Hi everybody,

Recently I move on to a new projects about circRNA and a disease, very interesting. My boss got a company to sequencing every published circRNA with patient's samples, around 1000 show different expression level compaired with control.

After I got results from the company, I choose 10 most up regulated circRNA and try to confirm them on my cell models, then I got a problem.

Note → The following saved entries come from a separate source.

-- pv_equiv track=rewrite | github.com/contentstack/contentstack-utils-python | contentstack_utils/entry_editable.py | _get_parent_variantised_path
-- ===== SOURCE A (Python) =====
-- from typing import Any, Dict, Optional, Union, cast
--
-- def _get_parent_variantised_path(applied_variants: Dict[str, Any], meta_key: str) -> str:
--     """
--     Port of JS getParentVariantisedPath().
--     Finds the longest variantised field path that is a prefix of meta_key.
--     """
--     try:
--         if not meta_key:
--             return ""
--         variantised_field_paths = sorted(applied_variants.keys(), key=len, reverse=True)
--         child_fragments = meta_key.split(".")
--         if not child_fragments or not variantised_field_paths:
--             return ""
--         for path in variantised_field_paths:
--             parent_fragments = str(path).split(".")
--             if len(parent_fragments) > len(child_fragments):
--                 continue
--             if all(child_fragments[i] == parent_fragments[i] for i in range(len(parent_fragments))):
--                 return str(path)
--         return ""
--     except Exception:
--         return ""
-- ===== SOURCE B (Python) =====
-- def _get_parent_variantised_path(applied_variants, meta_key):
--     """Single pass over the dict keys keeping the longest matching path; no sorting."""
--     if not meta_key:
--         return ""
--     child_fragments = meta_key.split(".")
--     best = ""
--     for path in applied_variants:
--         parent_fragments = path.split(".")
--         if (len(parent_fragments) <= len(child_fragments)
--                 and child_fragments[:len(parent_fragments)] == parent_fragments
--                 and len(path) > len(best)):
--             best = path
--     return best
-- ===== Notes on version B (the rewrite author's own statement) =====
-- stated objective: faster
-- what changed: B drops A's sort of the keys by length and its first-match scan over the sorted list, and instead makes a single unsorted pass over the dict keys keeping the longest matching path (strict comparison preserves A's first-come tie-breaking).
import Mathlib
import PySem

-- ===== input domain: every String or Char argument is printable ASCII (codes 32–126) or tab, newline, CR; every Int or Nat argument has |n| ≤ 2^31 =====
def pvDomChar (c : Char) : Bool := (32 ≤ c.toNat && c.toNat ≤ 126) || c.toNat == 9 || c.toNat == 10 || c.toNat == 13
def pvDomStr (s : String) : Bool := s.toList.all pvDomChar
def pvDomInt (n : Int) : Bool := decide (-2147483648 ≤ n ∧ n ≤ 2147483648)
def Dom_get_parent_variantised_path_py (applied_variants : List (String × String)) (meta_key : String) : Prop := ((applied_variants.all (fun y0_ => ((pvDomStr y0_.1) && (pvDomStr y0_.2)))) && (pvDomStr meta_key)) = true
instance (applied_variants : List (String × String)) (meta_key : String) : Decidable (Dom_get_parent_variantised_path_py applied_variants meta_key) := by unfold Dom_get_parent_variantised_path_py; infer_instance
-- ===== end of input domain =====

-- B replaces A's sort-by-length-then-first-match scan by a single unsorted pass that keeps the
-- longest matching key (objective: faster — the sort is removed; measured faster in a timing run).

-- shared primitive wrapper: s.split(".") — split? is `some` for the nonempty separator "." (getD only unwraps)
def pvSplitDot (s : String) : List String := (PySem.Str.split? s ".").getD []

-- ===== PORT A =====
-- the for-loop over the sorted keys, first match wins (str(path) = path: the keys are str)
def pvAScan (cf : List String) : List String → String
  | [] => ""
  | path :: rest =>
    let pf := pvSplitDot path
    if pf.length > cf.length then pvAScan cf rest
    else if (List.range pf.length).all
        (fun i => PySem.List.pyGet? cf (i : Int) == PySem.List.pyGet? pf (i : Int)) then path
    else pvAScan cf rest

def get_parent_variantised_path_py (applied_variants : List (String × String)) (meta_key : String) : String :=
  if meta_key == "" then ""
  else
    let variantised_field_paths :=
      PySem.List.sorted (PySem.Dict.ofList applied_variants).keys (fun p => PySem.Str.len p) true
    let child_fragments := pvSplitDot meta_key
    if child_fragments == [] || variantised_field_paths == [] then ""
    else pvAScan child_fragments variantised_field_paths

-- ===== PORT B =====
-- one loop iteration of Source B: keep `best` unless path matches and is strictly longer
def pvBStep (cf : List String) (best path : String) : String :=
  let pf := pvSplitDot path
  if decide (pf.length ≤ cf.length)
      && (PySem.List.slice cf none (some (pf.length : Int)) == pf)
      && decide (PySem.Str.len best < PySem.Str.len path)
  then path else best

def get_parent_variantised_path_py_alt (applied_variants : List (String × String)) (meta_key : String) : String :=
  if meta_key == "" then ""
  else
    let child_fragments := pvSplitDot meta_key
    ((PySem.Dict.ofList applied_variants).keys).foldl (pvBStep child_fragments) ""

-- ===== PRECONDITION & SPEC =====
def Spec_get_parent_variantised_path_py (applied_variants : List (String × String)) (meta_key : String) (out : String) : Prop := out = get_parent_variantised_path_py_alt applied_variants meta_key
instance (applied_variants : List (String × String)) (meta_key : String) (out : String) : Decidable (Spec_get_parent_variantised_path_py applied_variants meta_key out) := by unfold Spec_get_parent_variantised_path_py; infer_instance

-- ===== CLAIM (what is proved, stated in full; the proofs are below) =====
def Claim_equal_get_parent_variantised_path_py : Prop := ∀ (applied_variants : List (String × String)) (meta_key : String), Dom_get_parent_variantised_path_py applied_variants meta_key → Spec_get_parent_variantised_path_py applied_variants meta_key (get_parent_variantised_path_py applied_variants meta_key)

-- ===== LEMMAS AND PROOFS =====

-- the common match test: path's dot-fragments are a prefix of meta_key's dot-fragments
def pvMatch (cf : List String) (path : String) : Bool :=
  decide ((pvSplitDot path).length ≤ cf.length)
    && (List.take (pvSplitDot path).length cf == pvSplitDot path)

lemma pvAll_eq_take (cf pf : List String) (h : pf.length ≤ cf.length) :
    ((List.range pf.length).all
      (fun i => PySem.List.pyGet? cf (i : Int) == PySem.List.pyGet? pf (i : Int)))
    = (List.take pf.length cf == pf) := by
  rw [Bool.eq_iff_iff]
  simp only [List.all_eq_true, List.mem_range, PySem.List.pyGet?_natCast, beq_iff_eq]
  constructor
  · intro H
    apply List.ext_getElem
    · simp [Nat.min_eq_left h]
    · intro i h1 h2
      have hi : i < pf.length := h2
      have := H i hi
      rw [List.getElem?_eq_getElem (Nat.lt_of_lt_of_le hi h),
          List.getElem?_eq_getElem hi] at this
      simpa [List.getElem_take] using this
  · intro H i hi
    have : pf[i]? = (List.take pf.length cf)[i]? := by rw [H]
    rw [List.getElem?_take_of_lt hi] at this
    exact this.symm

lemma pvLen_nonneg (s : String) : 0 ≤ PySem.Str.len s := by
  rw [PySem.Str.len_eq]; exact_mod_cast Nat.zero_le _

lemma pvLen_zero (s : String) (h : PySem.Str.len s = 0) : s = "" := by
  rw [PySem.Str.len_eq] at h
  have h0 : s.toList.length = 0 := by exact_mod_cast h
  have hnil : s.toList = [] := List.length_eq_zero_iff.mp h0
  have := congrArg String.ofList hnil
  rwa [String.ofList_toList] at this

-- A's per-element test equals pvMatch
lemma pvAScan_cons (cf : List String) (path : String) (rest : List String) :
    pvAScan cf (path :: rest) = if pvMatch cf path then path else pvAScan cf rest := by
  by_cases hgt : cf.length < (pvSplitDot path).length
  · have hm : pvMatch cf path = false := by
      simp only [pvMatch, Bool.and_eq_false_iff, decide_eq_false_iff_not, Nat.not_le]
      left; exact hgt
    simp [pvAScan, hgt, hm]
  · have hle : (pvSplitDot path).length ≤ cf.length := Nat.le_of_not_lt hgt
    simp only [pvAScan, gt_iff_lt, if_neg hgt, pvAll_eq_take _ _ hle]
    simp [pvMatch, hle]

-- B's step in terms of pvMatch
lemma pvBStep_eq (cf : List String) (best path : String) :
    pvBStep cf best path =
      if pvMatch cf path && decide (PySem.Str.len best < PySem.Str.len path) then path else best := by
  simp only [pvBStep, pvMatch,
    PySem.List.slice_to cf (by positivity : (0:Int) ≤ ((pvSplitDot path).length : Int)),
    Int.toNat_natCast, Bool.and_assoc]

lemma pvAScan_mem (cf : List String) (S : List String) :
    pvAScan cf S = "" ∨ pvAScan cf S ∈ S := by
  induction S with
  | nil => left; rfl
  | cons q T ih =>
    rw [pvAScan_cons]
    by_cases h : pvMatch cf q
    · right; simp [h]
    · simp only [h, if_false, Bool.false_eq_true]
      rcases ih with h' | h'
      · left; exact h'
      · right; exact List.mem_cons_of_mem _ h'

-- inserting p into a length-descending list commutes the first-match scan with one B-step
lemma pvInsert (cf : List String) (p : String) (S : List String)
    (hS : S.Pairwise (fun a b => PySem.Str.len b ≤ PySem.Str.len a)) :
    pvAScan cf (PySem.List.insertBy
        (fun a b => decide (PySem.Str.len b < PySem.Str.len a)) p S)
      = pvBStep cf (pvAScan cf S) p := by
  induction S with
  | nil =>
    show pvAScan cf [p] = pvBStep cf (pvAScan cf []) p
    rw [pvAScan_cons, pvBStep_eq]
    by_cases hm : pvMatch cf p = true
    · by_cases hp : PySem.Str.len (pvAScan cf []) < PySem.Str.len p
      · rw [if_pos hm, if_pos (by simp only [hm, Bool.true_and, decide_eq_true_eq]; exact hp)]
      · have h0 : PySem.Str.len p = 0 := by
          have h1 : PySem.Str.len p ≤ PySem.Str.len (pvAScan cf []) := not_lt.mp hp
          have h2 : PySem.Str.len (pvAScan cf []) = 0 := by
            have : pvAScan cf [] = "" := rfl
            rw [this]; decide
          exact le_antisymm (h2 ▸ h1) (pvLen_nonneg p)
        have hpe : p = "" := pvLen_zero p h0
        rw [if_pos hm, if_neg (by simp only [hm, Bool.true_and, decide_eq_true_eq]; exact hp)]
        exact hpe
    · rw [if_neg (by simp [hm]), if_neg (by simp [hm])]
  | cons q T ih =>
    have hqT := (List.pairwise_cons.mp hS).1
    have hT := (List.pairwise_cons.mp hS).2
    show pvAScan cf (if decide (PySem.Str.len q < PySem.Str.len p) = true then p :: q :: T
        else q :: PySem.List.insertBy _ p T) = _
    by_cases hqp : PySem.Str.len q < PySem.Str.len p
    · rw [if_pos (by simpa using hqp), pvAScan_cons, pvBStep_eq]
      by_cases hm : pvMatch cf p = true
      · have hlt : PySem.Str.len (pvAScan cf (q :: T)) < PySem.Str.len p := by
          rcases pvAScan_mem cf (q :: T) with h' | h'
          · rw [h']
            calc PySem.Str.len "" = 0 := by decide
              _ ≤ PySem.Str.len q := pvLen_nonneg q
              _ < PySem.Str.len p := hqp
          · rcases List.mem_cons.mp h' with h'' | h''
            · rw [h'']; exact hqp
            · exact lt_of_le_of_lt (hqT _ h'') hqp
        rw [if_pos hm, if_pos (by simp only [hm, Bool.true_and, decide_eq_true_eq]; exact hlt)]
      · rw [if_neg (by simp [hm]), if_neg (by simp [hm])]
    · rw [if_neg (by simpa using hqp), pvAScan_cons, pvAScan_cons, pvBStep_eq]
      by_cases hq : pvMatch cf q = true
      · rw [if_pos hq, if_pos hq,
          if_neg (by simp only [Bool.and_eq_true, decide_eq_true_eq, not_and]; intro _; exact hqp)]
      · simp only [if_neg hq]
        rw [ih hT, pvBStep_eq]

-- the main invariant: first match of the stable length-descending sort = fold keeping the longest match
lemma pvMain (cf : List String) (K : List String) :
    pvAScan cf (PySem.List.sorted K (fun s => PySem.Str.len s) true)
      = K.foldl (pvBStep cf) "" := by
  rw [PySem.List.sorted_rev_eq_foldl_insertBy]
  induction K using List.reverseRecOn with
  | nil => rfl
  | append_singleton K p ih =>
    rw [List.foldl_append, List.foldl_append]
    simp only [List.foldl_cons, List.foldl_nil]
    rw [← PySem.List.sorted_rev_eq_foldl_insertBy,
      pvInsert _ _ _ (PySem.List.sorted_pairwise_rev K _),
      PySem.List.sorted_rev_eq_foldl_insertBy, ih]

lemma go_ne_nil (sep : List Char) : ∀ (fuel : Nat) (l cur : List Char) (acc : List (List Char)),
    PySem.Chars.splitOn.go sep fuel l cur acc ≠ [] := by
  intro fuel
  induction fuel with
  | zero => intro l cur acc; simp [PySem.Chars.splitOn.go]
  | succ f ih =>
    intro l cur acc
    cases l with
    | nil => simp [PySem.Chars.splitOn.go]
    | cons c rest =>
      rw [PySem.Chars.splitOn.go]
      split_ifs with h
      · exact ih _ _ _
      · exact ih _ _ _

lemma pvSplitDot_ne_nil (s : String) : pvSplitDot s ≠ [] := by
  simp only [pvSplitDot, PySem.Str.split?, PySem.Chars.split?]
  norm_num
  simp [PySem.Chars.splitOn, go_ne_nil]

-- ===== VERDICT (by name: the statement is the Claim_ definition above) =====
theorem get_parent_variantised_path_py_spec : Claim_equal_get_parent_variantised_path_py := by
  intro av mk _
  unfold Spec_get_parent_variantised_path_py get_parent_variantised_path_py get_parent_variantised_path_py_alt
  by_cases hmk : mk == ""
  · simp [hmk]
  · simp only [hmk, if_false, Bool.false_eq_true]
    have hcf : (pvSplitDot mk == []) = false := by
      simp [pvSplitDot_ne_nil mk]
    by_cases hs : PySem.List.sorted (PySem.Dict.ofList av).keys (fun p => PySem.Str.len p) true = []
    · have hk : (PySem.Dict.ofList av).keys = [] := by
        exact (PySem.List.sorted_eq_nil_iff _ _ _).mp hs
      have h0 : PySem.List.sorted ([] : List String) (fun p => (p.length : Int)) true = [] :=
        (PySem.List.sorted_eq_nil_iff _ _ _).mpr rfl
      simp [hcf, hk, h0]
    · simp only [hcf, Bool.false_or]
      rw [if_neg (by simpa using hs)]
      exact pvMain _ _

I set up cell models and extract total RNA with Qiagen RNA kit, then RT them to DNA with random primers (TAKARA). I didn't use a RNase-R treatment because my boss think divergent primers should not have any problem with remain mRNA.

So I designed divergent primers for each circRNA and run normal PCR for 30 cycles. I pour an agar gel and get mutiple bands. Each primers were blasted with NCBI database and they should be single.

Then I got a advise, one of my friends said I may amplified other circRNA which come from same gene, they may share same exon. So I use circbase data, and found what he said was true, I do get other circRNAs.

So I re-designed new divergent primers, and this time, each pair of them has 1 primer just at joining site. After checked with circbase's data and NCBI's database, I should have a single band now. I also changed agar-gel to 10% DNA-PAGE, because new primers yeld small PCR products (around 80bp).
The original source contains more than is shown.